▸ **BRIEF**
Tally the lines below that contain the word "String", then give the tally and nothing more.
-- -- --
-- pv_equiv track=rewrite | github.com/miliar/Code_Jam_Webscraper | solutions_python/Problem_96/1727.py | PossibleScores
-- ===== SOURCE A (Python) =====
-- import math
--
-- def PossibleScores(score):
--     scores = []
--
--     for i in range(11):
--         for j in range(11):
--             for k in range(11):
--                 newscore = [i, j, k]
--                 newscore.sort()
--
--                 # Check if all numbers are within the desired range
--                 if math.fabs(newscore[0] - newscore[2]) <= 2 and (i + j + k) == score:
--
--                     if (newscore in scores) == False:
--                         scores.append(newscore)
--
--     return scores
-- ===== SOURCE B (Python) =====
-- def PossibleScores(score):
--     # For each (a, b) with a <= b <= min(a+2, 10), the third die is forced:
--     # c = score - a - b; keep the triple iff b <= c <= min(a+2, 10).
--     return [[a, b, score - a - b]
--             for a in range(11)
--             for b in range(a, min(a + 2, 10) + 1)
--             if b <= score - a - b <= min(a + 2, 10)]
-- ===== Notes on version B (the rewrite author's own statement) =====
-- stated objective: faster
-- what changed: Computes the third die in closed form (c = score - a - b) inside a two-level comprehension over (a, b) with the spread bound built into b's range, eliminating A's third loop, the per-triple sort and the quadratic membership dedup.
import Mathlib
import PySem

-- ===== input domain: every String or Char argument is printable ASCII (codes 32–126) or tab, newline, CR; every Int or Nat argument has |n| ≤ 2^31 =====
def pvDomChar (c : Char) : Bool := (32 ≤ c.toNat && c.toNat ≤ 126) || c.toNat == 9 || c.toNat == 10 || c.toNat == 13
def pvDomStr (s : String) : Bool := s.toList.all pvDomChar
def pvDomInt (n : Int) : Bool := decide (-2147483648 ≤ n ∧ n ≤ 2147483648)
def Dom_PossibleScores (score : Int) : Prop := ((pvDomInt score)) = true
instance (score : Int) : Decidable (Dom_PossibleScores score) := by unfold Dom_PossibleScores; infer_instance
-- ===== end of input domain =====

-- B computes the third die in closed form inside a two-level comprehension over (a, b),
-- dropping A's third loop, per-triple sort and membership dedup (objective: faster by a constant factor).

-- ===== PORT A =====
-- math.fabs(x) <= 2 on the small integers occurring here is exactly |x| <= 2 (floats are exact there).
def PossibleScores (score : Int) : List (List Int) :=
  (PySem.List.pyRange 0 11 1).foldl (fun scores i =>
    (PySem.List.pyRange 0 11 1).foldl (fun scores j =>
      (PySem.List.pyRange 0 11 1).foldl (fun scores k =>
        let newscore := PySem.List.sorted [i, j, k] (fun x => x) false
        if |newscore.getD 0 0 - newscore.getD 2 0| ≤ 2 ∧ i + j + k = score then
          if scores.contains newscore = false then scores ++ [newscore] else scores
        else scores) scores) scores) []

-- ===== PORT B =====
-- Source B is a comprehension: flatMap over a, filterMap over b with the forced c = score - a - b.
def PossibleScores_alt (score : Int) : List (List Int) :=
  (PySem.List.pyRange 0 11 1).flatMap (fun a =>
    (PySem.List.pyRange a (min (a + 2) 10 + 1) 1).filterMap (fun b =>
      if b ≤ score - a - b ∧ score - a - b ≤ min (a + 2) 10 then
        some [a, b, score - a - b]
      else none))

-- ===== PRECONDITION & SPEC =====
def Spec_PossibleScores (score : Int) (out : List (List Int)) : Prop := out = PossibleScores_alt score
instance (score : Int) (out : List (List Int)) : Decidable (Spec_PossibleScores score out) := by unfold Spec_PossibleScores; infer_instance

-- ===== CLAIM (what is proved, stated in full; the proofs are below) =====
def Claim_equal_PossibleScores : Prop := ∀ (score : Int), Dom_PossibleScores score → Spec_PossibleScores score (PossibleScores score)

-- ===== LEMMAS AND PROOFS =====

theorem pv_foldl_id {α β : Type} (l : List β) (f : α → β → α) (acc : α)
    (h : ∀ a x, x ∈ l → f a x = a) : l.foldl f acc = acc := by
  induction l generalizing acc with
  | nil => rfl
  | cons x xs ih =>
    simp only [List.foldl_cons, h acc x (List.mem_cons_self)]
    exact ih _ (fun a y hy => h a y (List.mem_cons_of_mem _ hy))

-- A returns [] when score is outside [0, 30]: the sum condition never holds.
theorem pv_A_empty (score : Int) (h : score < 0 ∨ 30 < score) : PossibleScores score = [] := by
  unfold PossibleScores
  apply pv_foldl_id; intro a i hi
  apply pv_foldl_id; intro a' j hj
  apply pv_foldl_id; intro a'' k hk
  rw [PySem.List.mem_pyRange_one] at hi hj hk
  rw [if_neg]; rintro ⟨-, hs⟩; omega

-- B returns [] when score is outside [0, 30]: the forced c check never holds.
theorem pv_B_empty (score : Int) (h : score < 0 ∨ 30 < score) : PossibleScores_alt score = [] := by
  unfold PossibleScores_alt
  rw [List.flatMap_eq_nil_iff]
  intro a ha
  rw [List.filterMap_eq_nil_iff]
  intro b hb
  rw [PySem.List.mem_pyRange_one] at ha hb
  rw [if_neg]; rintro ⟨h1, h2⟩; omega

-- ===== VERDICT (by name: the statement is the Claim_ definition above) =====
set_option maxRecDepth 100000 in
theorem PossibleScores_spec : Claim_equal_PossibleScores := by
  intro score _
  unfold Spec_PossibleScores
  by_cases hlo : 0 ≤ score
  · by_cases hhi : score ≤ 30
    · interval_cases score <;> decide
    · rw [pv_A_empty score (Or.inr (by omega)), pv_B_empty score (Or.inr (by omega))]
  · rw [pv_A_empty score (Or.inl (by omega)), pv_B_empty score (Or.inl (by omega))]
theorem allzip_eq (b : List Int) :
    (b.zip b.tail).all (fun p => decide (p.1 < p.2)) = strictIncB b := by
  induction b with
  | nil => rfl
  | cons x tail ih =>
    cases tail with
    | nil => rfl
    | cons y r =>
      have ih' : ((y :: r).zip r).all (fun p => decide (p.1 < p.2)) = strictIncB (y :: r) := ih
      simp only [List.tail_cons, List.zip_cons_cons, List.all_cons] at ih' ⊢
      rw [ih']
      rfl

-- ===== VERDICT (by name: the statement is the Claim_ definition above) =====
theorem solution_spec : Claim_equal_solution := by
  intro a _
  unfold Spec_solution solution solution_alt
  simp only []
  rw [build_eq_interleave]
  set f := PySem.List.slice a none (some (PySem.Int.floordiv ((a.length : Int) + 1) 2)) with hf
  set bk := (PySem.List.slice a (some (PySem.Int.floordiv ((a.length : Int) + 1) 2)) none).reverse
    with hbk
  have hlens : f.length = (a.length + 1) / 2 ∧ bk.length = a.length - (a.length + 1) / 2 := by
    rw [hf, hbk, half_cast a.length, PySem.List.slice_to _ (by positivity),
      PySem.List.slice_from _ (by positivity), Int.toNat_natCast]
    simp
    omega
  have hble : bk.length ≤ f.length := by omega
  have hB : ((f.zip bk).foldl (fun acc p => acc ++ [p.1, p.2]) []
        ++ PySem.List.slice f (some (bk.length : Int)) none) = interleaveB f bk := by
    rw [PySem.List.foldl_append_eq_flatMap (fun p => [p.1, p.2]) (f.zip bk) [],
      PySem.List.slice_from _ (by positivity), Int.toNat_natCast, List.nil_append]
    exact flat_eq_interleave f bk hble
  rw [hB, PySem.List.slice_from_one, allzip_eq]
  have hlen : (interleaveB f bk).length = a.length := by
    rw [interleave_length _ _ hble]
    omega
  have key : ∀ (L : List Int), L.length = a.length →
      solChkA L (PySem.List.pyRange 0 ((a.length : Int) - 1) 1) = strictIncB L := by
    intro L hL
    rw [← hL]
    exact chk_eq L
  exact key _ hlen
-- pv_equiv track=rewrite | github.com/Aryudesu/myLibrary | math/magicSquare.py | _make4Time
-- ===== SOURCE A (Python) =====
-- def _make4Time(num: int):
--     result = [[0] * num for _ in range(num)]
--     y, x = 0, 0
--     for i in range(1, num * num + 1):
--         if ((y % 4) * 4 + (x % 4)) % 5 == 0 or ((y % 4) * 4 + (x % 4)) % 3 == 0:
--             result[y][x] = i
--         x += 1
--         if x == num:
--             x = 0
--             y += 1
--     y, x = num - 1, num - 1
--     for i in range(1, num * num + 1):
--         if result[y][x] == 0:
--             result[y][x] = i
--         x -= 1
--         if x == -1:
--             x = num - 1
--             y -= 1
--     return result
-- ===== SOURCE B (Python) =====
-- def _make4Time(num: int):
--     # One closed-form pass: each cell (y, x) holds v = y*num + x + 1 if it is on
--     # the 4x4 diagonal pattern, and the complement num*num + 1 - v otherwise.
--     n2 = num * num
--     result = []
--     for y in range(num):
--         row = []
--         for x in range(num):
--             v = y * num + x + 1
--             if ((y % 4) * 4 + (x % 4)) % 5 == 0 or ((y % 4) * 4 + (x % 4)) % 3 == 0:
--                 row.append(v)
--             else:
--                 row.append(n2 + 1 - v)
--         result.append(row)
--     return result
-- ===== Notes on version B (the rewrite author's own statement) =====
-- stated objective: simpler
-- what changed: B computes each cell directly in one closed-form pass (v on the 4x4 diagonal pattern, complement num*num+1-v elsewhere), replacing A's two counter-driven sweeps over a mutable grid.
import Mathlib
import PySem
-- -- --
▸ **RESULT**
2